It is earnestly insisted by the appellant’s counsel, that all the averments of the complaint are directed to the question of the value of the land only, and that no action *663for damages can be maintained for mere misrepresentations of the value of the property sold or given in exchange.

It is the general rule that false representations of the vendor of land as to its character, condition and value, and the adaptability of the soil to productiveness, etc., affecting merely the value of the property, will not support an action for damages, although the seller knew the representations to be false when he made them.

In such cases, the maxim caveat emptor applies, except, of course, in cases of fraud. The matters embraced in the alleged misrepresentations being ordinarily open to inquiry, and capable, with reasonable diligence, of being investigated, the purchaser will not be excused from exercising ordinary vigilance in ascertaining the real condition of the property. Representations of this character can not be said to be strictly or peculiarly within the knowledge of the vendor, and are generally considered as mere gratis dicta. They are, at most, only expressions of opinion, or estimates founded on judgment, about which honest men might easily and properly differ. Gordon v.

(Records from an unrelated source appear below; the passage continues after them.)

-- ===== LEMMAS AND PROOFS =====

-- A's loop on already-stripped lines, keeping only the pending accumulator and output
def pvPend : List String → List String → List String
  | cur, [] => if cur.isEmpty then [] else [PySem.Str.join "" cur]
  | cur, x :: rest =>
    if pvKey x then
      if cur.isEmpty then pvPend [] rest
      else PySem.Str.join "" cur :: pvPend [] rest
    else pvPend (cur ++ [x]) rest

-- A's sequences list (foldl plus final flush) is pvPend on the stripped lines
theorem pvFoldl_eq_pend (ls : List String) (seqs cur : List String) :
    (if (ls.foldl pvStepA (seqs, cur)).2.isEmpty then (ls.foldl pvStepA (seqs, cur)).1
     else (ls.foldl pvStepA (seqs, cur)).1 ++ [PySem.Str.join "" (ls.foldl pvStepA (seqs, cur)).2])
    = seqs ++ pvPend cur (ls.map PySem.Str.strip) := by
  induction ls generalizing seqs cur with
  | nil =>
    simp only [List.foldl_nil, List.map_nil, pvPend]
    cases cur <;> simp
  | cons x rest ih =>
    simp only [List.foldl_cons, List.map_cons, pvPend, pvKey, pvStepA]
    by_cases hk : PySem.Str.startswith (PySem.Str.strip x) ">" = true
    · simp only [hk, if_true]
      cases cur with
      | nil => simpa using ih seqs []
      | cons c cs =>
        simp only [List.isEmpty_cons, Bool.false_eq_true, if_false]
        rw [ih (seqs ++ [PySem.Str.join "" (c :: cs)]) []]
        simp
    · simp only [hk, Bool.false_eq_true, if_false]
      exact ih seqs (cur ++ [PySem.Str.strip x])

-- header-line indices of a line list, as naturals
def pvCuts : List String → List Nat
  | [] => []
  | x :: r => if pvKey x then 0 :: (pvCuts r).map (· + 1) else (pvCuts r).map (· + 1)

-- the (start, end) boundary pairs around the headers
def pvPairs (L : List String) : List (Nat × Nat) :=
  (0 :: (pvCuts L).map (· + 1)).zip (pvCuts L ++ [L.length])

-- the sliced segments (kept iff nonempty), joined
def pvSlcs (L : List String) : List String :=
  ((pvPairs L).filter (fun p => p.1 < p.2)).map
    (fun p => PySem.Str.join "" ((L.drop p.1).take (p.2 - p.1)))

-- pvSlcs with the pending accumulator 'cur' prepended onto the first segment
def pvF (cur L : List String) : List String :=
  match pvPairs L with
  | [] => []
  | (_, e) :: rest =>
    (if cur.isEmpty && decide (e = 0) then [] else [PySem.Str.join "" (cur ++ L.take e)]) ++
      (rest.filter (fun p => p.1 < p.2)).map
        (fun p => PySem.Str.join "" ((L.drop p.1).take (p.2 - p.1)))

theorem pvPairs_head (L : List String) : ∃ e rest, pvPairs L = (0, e) :: rest := by
  cases h : pvCuts L <;> simp [pvPairs, h]

theorem pvPairs_cons_true (x : String) (r : List String) (hk : pvKey x = true) :
    pvPairs (x :: r) = (0, 0) :: (pvPairs r).map (fun p => (p.1 + 1, p.2 + 1)) := by
  have hm : (fun p : Nat × Nat => (p.1 + 1, p.2 + 1)) = Prod.map (· + 1) (· + 1) := by
    funext p; rfl
  simp only [pvPairs, pvCuts, hk, if_true, List.length_cons, hm, ← List.zip_map,
    List.map_cons, List.map_append, List.map_map]
  rfl

theorem pvPairs_cons_false (x : String) (r : List String) (hk : pvKey x = false)
    (e : Nat) (rest : List (Nat × Nat)) (h : pvPairs r = (0, e) :: rest) :
    pvPairs (x :: r) = (0, e + 1) :: rest.map (fun p => (p.1 + 1, p.2 + 1)) := by
  have hm : (fun p : Nat × Nat => (p.1 + 1, p.2 + 1)) = Prod.map (· + 1) (· + 1) := by
    funext p; rfl
  cases hE : pvCuts r ++ [r.length] with
  | nil => exact absurd hE (by simp)
  | cons e' es =>
    have h' : pvPairs r = (0, e') :: ((pvCuts r).map (· + 1)).zip es := by
      simp [pvPairs, hE]
    rw [h'] at h
    have he : e' = e := congrArg Prod.snd (List.head_eq_of_cons_eq h)
    have hrest : ((pvCuts r).map (· + 1)).zip es = rest := List.tail_eq_of_cons_eq h
    have hEnd : (pvCuts r).map (· + 1) ++ [(x :: r).length] = (e + 1) :: es.map (· + 1) := by
      have h2 : (pvCuts r).map (· + 1) ++ [r.length + 1]
          = (pvCuts r ++ [r.length]).map (· + 1) := by simp
      simp only [List.length_cons]
      rw [h2, hE, ← he]
      simp
    simp only [pvPairs, pvCuts, hk, Bool.false_eq_true, if_false]
    rw [hEnd, List.zip_cons_cons, ← hrest, hm, ← List.zip_map]

-- shifting every pair by (+1,+1) and slicing x :: r = slicing r with the original pairs
theorem pvShift_slice (x : String) (r : List String) (P : List (Nat × Nat)) :
    ((P.map (fun p => (p.1 + 1, p.2 + 1))).filter (fun p => p.1 < p.2)).map
      (fun p => PySem.Str.join "" (((x :: r).drop p.1).take (p.2 - p.1)))
    = (P.filter (fun p => p.1 < p.2)).map
      (fun p => PySem.Str.join "" ((r.drop p.1).take (p.2 - p.1))) := by
  rw [List.filter_map, List.map_map]
  calc (P.filter fun p => (fun p : Nat × Nat => decide (p.1 < p.2)) ((fun p : Nat × Nat => (p.1 + 1, p.2 + 1)) p)).map
        ((fun p : Nat × Nat => PySem.Str.join "" (((x :: r).drop p.1).take (p.2 - p.1))) ∘ (fun p => (p.1 + 1, p.2 + 1)))
      = (P.filter (fun p => p.1 < p.2)).map
        ((fun p : Nat × Nat => PySem.Str.join "" (((x :: r).drop p.1).take (p.2 - p.1))) ∘ (fun p => (p.1 + 1, p.2 + 1))) := by
        congr 1
        apply List.filter_congr; intro p _; simp
    _ = (P.filter (fun p => p.1 < p.2)).map
        (fun p => PySem.Str.join "" ((r.drop p.1).take (p.2 - p.1))) := by
        apply List.map_congr_left
        intro p _
        simp [Function.comp, Nat.add_sub_add_right]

Parmelee, 2 Allen (Mass.) 212; Mooney v. Miller, 102 Mass. 217; Parker v. Moulton, 114 Mass. 99; Brown v. Castles, 11 Cush. 348; Long v. Woodman, 58 Me. 49; Holbrook v. Connor, 60 Me. 578; Williams v. McFadden (Fla.), 1 So. Rep. 618; Shade v. Creviston, 93 Ind. 591; Hartman v. Flaherty, 80 Ind. 472; Cagney v. Cuson, 77 Ind. 494; Kerr Fraud and Mistake (Am. ed.), p. 82; Kennedy v. Richardson, 70 Ind. 524; Sieveking v. Litzler, 31 Ind. 13; Pasley v. Freeman, 3 T. R. 51; Haycraft v. Creasy, 2 East, 92; Saunders v. Hatterman, 2 Ired. (N. C.) 32; Credle v. Swindell, 63 N. C. 305; Bish. Contracts, section 664; Dillman v. Nadlehoffer, 119 Ill. 567; Sherwood v. Salmon, 2 Day (Conn.), 128; Payne v. Smith, 20 Ga. 654; Lehman v. Shackleford, 50 *664Ala. 437; Ellis v. Andrews, 56 N. Y. 83; Hill v. Bush, 19 Ark. 522; Crater v. Binninger, 33 N. J. 513; Cooley Torts, 476.

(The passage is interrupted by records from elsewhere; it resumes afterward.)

-- the per-pair entry of one iteration, with `path` looking into the previous table
def bEntry (path : List Char → Int) (p c : Char) : Int :=
  let q := (dirpadA p).getD (0, 0)
  let pp := (dirpadA c).getD (0, 0)
  let dy := pp.1 - q.1
  let dx := pp.2 - q.2
  let yCount := List.replicate dy.natAbs (if dy < 0 then '^' else 'v')
  let xCount := List.replicate dx.natAbs (if dx < 0 then '<' else '>')
  let l1 := if q.2 ≠ 0 ∨ pp.1 ≠ 0 then path (yCount ++ xCount ++ ['A'])
            else 1000000000000000000
  let l2 := if q.1 ≠ 0 ∨ pp.2 ≠ 0 then path (xCount ++ yCount ++ ['A'])
            else 1000000000000000000
  min l1 l2

-- one iteration: the new table from the previous one
def bStepT (prev_cost : PySem.Dict (Char × Char) Int) : PySem.Dict (Char × Char) Int :=
  bBuild (bEntry (fun mv => bPathGo prev_cost 'A' mv 0))

-- the `for _ in range(repeats)` loop building the table bottom-up
def bTable (r : Nat) : PySem.Dict (Char × Char) Int :=
  (List.range r).foldl (fun t _ => bStepT t) (bBuild (fun _ _ => 1))

-- beyond Pre_'s bound (outside every claim) the table iteration is deeper than the
-- evaluator's stack: sentinel 0 there (excluded by Pre_)
def get_intermediate_sequences_len_alt (sequence : String) (repeats : Int) : Int :=
  if repeats = 0 then (sequence.toList.length : Int)
  else if repeats.toNat ≤ 900 then bPathGo (bTable repeats.toNat) 'A' sequence.toList 0
  else 0

-- ===== PRECONDITION & SPEC =====
-- Pre_ excludes the inputs where Python A raises: repeats < 0 (unbounded recursion,
-- RecursionError); for repeats ≠ 0, characters outside the dirpad (KeyError); and
-- repeats > 900 — A recurses once per repeat, so beyond CPython's default recursion
-- limit (1000) it raises RecursionError, and the bound is conservative because near
-- the limit whether A returns depends on the caller's stack depth and on memo state.
def Pre_get_intermediate_sequences_len (sequence : String) (repeats : Int) : Prop :=
  0 ≤ repeats ∧ repeats ≤ 900 ∧ (repeats = 0 ∨ sequence.toList.all (fun c => c ∈ (['^', 'A', '<', 'v', '>'] : List Char)) = true)
instance (sequence : String) (repeats : Int) : Decidable (Pre_get_intermediate_sequences_len sequence repeats) := by
  unfold Pre_get_intermediate_sequences_len; infer_instance

def pvWitness_get_intermediate_sequences_len : String × Int := ("<A", 2)

def Spec_get_intermediate_sequences_len (sequence : String) (repeats : Int) (out : Int) : Prop := out = get_intermediate_sequences_len_alt sequence repeats
instance (sequence : String) (repeats : Int) (out : Int) : Decidable (Spec_get_intermediate_sequences_len sequence repeats out) := by unfold Spec_get_intermediate_sequences_len; infer_instance

-- ===== CLAIM (what is proved, stated in full; the proofs are below) =====
def Claim_equal_get_intermediate_sequences_len : Prop := ∀ (sequence : String) (repeats : Int), Dom_get_intermediate_sequences_len sequence repeats → Pre_get_intermediate_sequences_len sequence repeats → Spec_get_intermediate_sequences_len sequence repeats (get_intermediate_sequences_len sequence repeats)

-- ===== LEMMAS AND PROOFS =====

-- pure reference recursion (proof-only): per-transition cost at a depth, and path
-- sums through an arbitrary transition-cost function
def pPathGo (cost : Char → Char → Int) (prev : Char) (cs : List Char) (total : Int) : Int :=
  match cs with
  | [] => total
  | c :: rest => pPathGo cost c rest (total + cost prev c)

def pCost : Nat → Char → Char → Int
  | 0 => fun _ _ => 1
  | n + 1 => fun p c => bEntry (fun mv => pPathGo (pCost n) 'A' mv 0) p c

lemma pPathGo_one (prev : Char) (cs : List Char) (t : Int) :
    pPathGo (fun _ _ => (1 : Int)) prev cs t = t + cs.length := by
  induction cs generalizing prev t with
  | nil => simp [pPathGo]
  | cons c rest ih => simp [pPathGo, ih]; ring

lemma pPathGo_zero (prev : Char) (cs : List Char) (t : Int) :
    pPathGo (pCost 0) prev cs t = t + cs.length := by
  rw [show pCost 0 = (fun _ _ => (1 : Int)) from rfl, pPathGo_one]

-- bEntry only looks at good move strings
lemma bEntry_congr (p1 p2 : List Char → Int) (p c : Char)
    (h : ∀ mv, (∀ x ∈ mv, x ∈ keysB) → p1 mv = p2 mv) :
    bEntry p1 p c = bEntry p2 p c := by
  have hm : ∀ (k j : Nat) (a b : Char), a ∈ keysB → b ∈ keysB →
      ∀ x ∈ List.replicate k a ++ List.replicate j b ++ ['A'], x ∈ keysB := by
    intro k j a b ha hb x hx
    simp only [List.mem_append, List.mem_replicate, List.mem_singleton] at hx
    rcases hx with (⟨_, rfl⟩ | ⟨_, rfl⟩) | rfl
    · exact ha
    · exact hb
    · simp [keysB]
  have hy : (if ((dirpadA c).getD (0, 0)).1 - ((dirpadA p).getD (0, 0)).1 < 0 then '^' else 'v') ∈ keysB := by
    split <;> simp [keysB]
  have hx : (if ((dirpadA c).getD (0, 0)).2 - ((dirpadA p).getD (0, 0)).2 < 0 then '<' else '>') ∈ keysB := by
    split <;> simp [keysB]
  simp only [bEntry]
  rw [h _ (hm _ _ _ _ hy hx), h _ (hm _ _ _ _ hx hy)]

The rule is otherwise, however, if the representations are not merely opinions or estimates as to the value and character of the property, but representations of some material fact, and the avenues of inquiry are not open to the purchaser, as where a party buys from or exchanges with another real estate, and that received by the vendee is situate in another State, at a considerable distance away, as in the present case. Under such circumstances, if false representations are actually made as to the location of the land, the character of the improvements, the nature and quantity of crops produced upon it in the past, and the consequent value of the land, such representations will be material; and if made with a knowledge of their falsity, and with the intention of being acted upon by the other party, and if relied upon by the purchaser, or the one sustaining that relation, and the latter is deceived and sustains damage thereby, he can maintain an action therefor. Swimm v. Bush, 23 Mich. 99; Ladd v. Pigott, 114 Ill. 647; Bischof v. Coffelt, 6 Ind. 23; Hufstetter v. Buzett, 32 Ind. 293; Nysewander v. Lowman, 124 Ind. 584; Williamson v. Wooten, 132 Ind. 202; Jones v. Hathaway, 77 Ind. 14; Harris v. McMurray, 23 Ind. 9. Huston v. McCloskey, 76 Ind. 38; Cooley Torts, 498; 5 Am. & Eng. Encyc. of Law, 318, et seq.

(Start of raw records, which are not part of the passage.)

-- one dequeue step's inner loop, in lockstep: A's fold over the collected
-- neighbour list (already rewritten to a fold over the directions) against B's
-- fused fold over the directions
lemma fold_lock (maze : List (List Int)) (cup startp goal node step : Int × Int) :
    ∀ (dirs : List (Int × Int)) (rest : List ((Int × Int) × (Int × Int)))
      (cf : PySem.Dict (Int × Int) (Option (Int × Int))) (seen : PySem.Set (Int × Int)),
    BfsInv startp goal cf rest seen →
    (node = startp ∨ ∃ m, Good startp cf node step m ∧ m + 1 ≤ cf.size) →
    ∃ (rest2 : List ((Int × Int) × (Int × Int)))
      (cf2 : PySem.Dict (Int × Int) (Option (Int × Int))) (seen2 : PySem.Set (Int × Int)),
      dirs.foldl (fun (a : List (Int × Int) × PySem.Dict (Int × Int) (Option (Int × Int))) d =>
          if 0 ≤ node.1 + d.1 ∧ node.1 + d.1 < (maze.length : Int) ∧
              0 ≤ node.2 + d.2 ∧ node.2 + d.2 < ((maze.headD []).length : Int) ∧
              PySem.List.pyGetD (PySem.List.pyGetD maze (node.1 + d.1) []) (node.2 + d.2) 1 ≠ 1 ∧
              (node.1 + d.1, node.2 + d.2) ≠ cup
          then (if a.2.contains (node.1 + d.1, node.2 + d.2) then a
                else (a.1 ++ [(node.1 + d.1, node.2 + d.2)],
                      a.2.insert (node.1 + d.1, node.2 + d.2) (some node)))
          else a) (rest.map Prod.fst, cf) = (rest2.map Prod.fst, cf2) ∧
      dirs.foldl (fun (s : List ((Int × Int) × (Int × Int)) × PySem.Set (Int × Int)) d =>
          if 0 ≤ node.1 + d.1 ∧ node.1 + d.1 < (maze.length : Int) ∧
              0 ≤ node.2 + d.2 ∧ node.2 + d.2 < ((maze.headD []).length : Int) ∧
              PySem.List.pyGetD (PySem.List.pyGetD maze (node.1 + d.1) []) (node.2 + d.2) 1 ≠ 1 ∧
              (node.1 + d.1, node.2 + d.2) ≠ cup ∧
              ¬ PySem.Set.contains s.2 (node.1 + d.1, node.2 + d.2)
          then (s.1 ++ [((node.1 + d.1, node.2 + d.2),
                  if node = startp then (node.1 + d.1, node.2 + d.2) else step)],
                PySem.Set.add s.2 (node.1 + d.1, node.2 + d.2))
          else s) (rest, seen) = (rest2, seen2) ∧
      BfsInv startp goal cf2 rest2 seen2 ∧
      (node = startp ∨ ∃ m, Good startp cf2 node step m ∧ m + 1 ≤ cf2.size) := by
  intro dirs
  induction dirs with
  | nil => intro rest cf seen hinv hcur; exact ⟨rest, cf, seen, rfl, rfl, hinv, hcur⟩
  | cons d dirs ih =>
    intro rest cf seen hinv hcur
    obtain ⟨h1, h2, h3, h4⟩ := hinv
    simp only [List.foldl_cons]
    by_cases hC : 0 ≤ node.1 + d.1 ∧ node.1 + d.1 < (maze.length : Int) ∧
        0 ≤ node.2 + d.2 ∧ node.2 + d.2 < ((maze.headD []).length : Int) ∧
        PySem.List.pyGetD (PySem.List.pyGetD maze (node.1 + d.1) []) (node.2 + d.2) 1 ≠ 1 ∧
        (node.1 + d.1, node.2 + d.2) ≠ cup
    · by_cases hn : (cf.get? (node.1 + d.1, node.2 + d.2)).isSome
      · -- already visited: both sides skip
        have hA : cf.contains (node.1 + d.1, node.2 + d.2) = true := by
          rw [PySem.Dict.contains_eq_isSome_get?, hn]
        have hB : PySem.Set.contains seen (node.1 + d.1, node.2 + d.2) = true := by
          rw [PySem.Set.contains_iff]; exact (h2 _).mpr hn
        rw [if_pos hC, if_pos hA, if_neg (by rw [hB]; simp)]
        exact ih rest cf seen ⟨h1, h2, h3, h4⟩ hcur
      · -- fresh: both sides push
        have hn' : cf.get? (node.1 + d.1, node.2 + d.2) = none :=
          Option.not_isSome_iff_eq_none.mp hn
        have hA : cf.contains (node.1 + d.1, node.2 + d.2) = false := by
          rw [PySem.Dict.contains_eq_isSome_get?, hn']; rfl
        have hB : ¬ PySem.Set.contains seen (node.1 + d.1, node.2 + d.2) = true := by
          rw [PySem.Set.contains_iff]; intro hmem; exact hn ((h2 _).mp hmem)
        rw [if_pos hC, if_neg (by rw [hA]; simp), if_pos ⟨hC.1, hC.2.1, hC.2.2.1,
          hC.2.2.2.1, hC.2.2.2.2.1, hC.2.2.2.2.2, hB⟩]
        have hns : (node.1 + d.1, node.2 + d.2) ≠ startp := by
          intro e; rw [e, h1] at hn'; cases hn'
        have hsize : (cf.insert (node.1 + d.1, node.2 + d.2) (some node)).size
            = cf.size + 1 := by
          rw [PySem.Dict.size_insert, hA]
          simp
        have hstart1 : 1 ≤ cf.size := dict_size_pos h1
        -- PairOK for the freshly pushed pair, in the new dict
        have hpnew : PairOK startp (cf.insert (node.1 + d.1, node.2 + d.2) (some node))
            ((node.1 + d.1, node.2 + d.2),
              if node = startp then (node.1 + d.1, node.2 + d.2) else step) := by
          by_cases hc : node = startp
          · refine Or.inr ⟨1, ?_, by rw [hsize]; omega⟩
            rw [if_pos hc]
            exact Good.base _ hns (by rw [PySem.Dict.get?_insert_self, hc])
          · rcases hcur with hcs | ⟨m, hg, hb⟩
            · exact absurd hcs hc
            · refine Or.inr ⟨m + 1, ?_, by rw [hsize]; omega⟩
              simp only [if_neg hc]
              exact Good.step _ node step m hns (PySem.Dict.get?_insert_self _ _ _) hc
                (good_insert hn' hg)
        have hinv' : BfsInv startp goal (cf.insert (node.1 + d.1, node.2 + d.2) (some node))
            (rest ++ [((node.1 + d.1, node.2 + d.2),
              if node = startp then (node.1 + d.1, node.2 + d.2) else step)])
            (PySem.Set.add seen (node.1 + d.1, node.2 + d.2)) := by
          refine ⟨?_, ?_, ?_, ?_⟩
          · rw [PySem.Dict.get?_insert_of_ne (hne := Ne.symm hns)]; exact h1
          · intro k
            rw [PySem.Set.mem_add, PySem.Dict.get?_insert]
            by_cases hk : k = (node.1 + d.1, node.2 + d.2)
            · simp [hk]
            · simp [hk, h2 k]
          · intro p hp
            rcases List.mem_append.mp hp with hpr | hpn
            · exact pairOK_insert hn' (h3 p hpr)
            · rw [List.mem_singleton.mp hpn]; exact hpnew
          · intro hsome
            rw [PySem.Dict.get?_insert] at hsome
            rw [List.map_append]
            by_cases hkg : goal = (node.1 + d.1, node.2 + d.2)
            · exact List.mem_append.mpr (Or.inr (by simp [hkg]))
            · rw [if_neg hkg] at hsome
              exact List.mem_append.mpr (Or.inl (h4 hsome))
        have hcur' : node = startp ∨ ∃ m,
            Good startp (cf.insert (node.1 + d.1, node.2 + d.2) (some node)) node step m ∧
              m + 1 ≤ (cf.insert (node.1 + d.1, node.2 + d.2) (some node)).size := by
          rcases hcur with hcs | ⟨m, hg, hb⟩
          · exact Or.inl hcs
          · exact Or.inr ⟨m, good_insert hn' hg, by rw [hsize]; omega⟩
        obtain ⟨r2, c2, s2, hA2, hB2, hi2, hc2⟩ := ih _ _ _ hinv' hcur'
        refine ⟨r2, c2, s2, ?_, hB2, hi2, hc2⟩
        rw [← hA2]
        congr 1
        simp
    · -- out of bounds / wall / cup: both sides skip
      rw [if_neg hC, if_neg (by intro h; exact hC ⟨h.1, h.2.1, h.2.2.1, h.2.2.2.1,
        h.2.2.2.2.1, h.2.2.2.2.2.1⟩)]
      exact ih rest cf seen ⟨h1, h2, h3, h4⟩ hcur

It is our opinion that the court correctly overruled the demurrer to the amended complaint.

On the trial, the appellee, over the appellant’s objection and exception, was permitted to testify that appellant had said to him, in the course of the negotiations between them, that a large sugar manufactory was about to be erected in the town of Ingalls, which would be in op*665eration within a year, and would employ at least one hundred hands.

There was no foundation in the complaint for such testimony. Appellant had a right to know what the alleged misrepresentations were, and to be allowed a reasonable opportunity to meet any proof that might be introduced upon the subject by the appellee. Moreover, representations concerning facts which are to transpire in the future, are either mere opinions or mere promises, and will, therefore, not support an action for fraud or deceit. Fraud can not be predicated on a promise to be complied with in the future, even by the maker of such promise, much less by a third person. State, ex rel., v. Prather, 44 Ind. 287; Gallager v. Brunel, 6 Cow. (N. Y.) 346; Morrison v. Koch, 32 Wis. 254; Hazlett v. Burge, 22 Ia. 535; Markel v. Moudy, 11 Neb. 213.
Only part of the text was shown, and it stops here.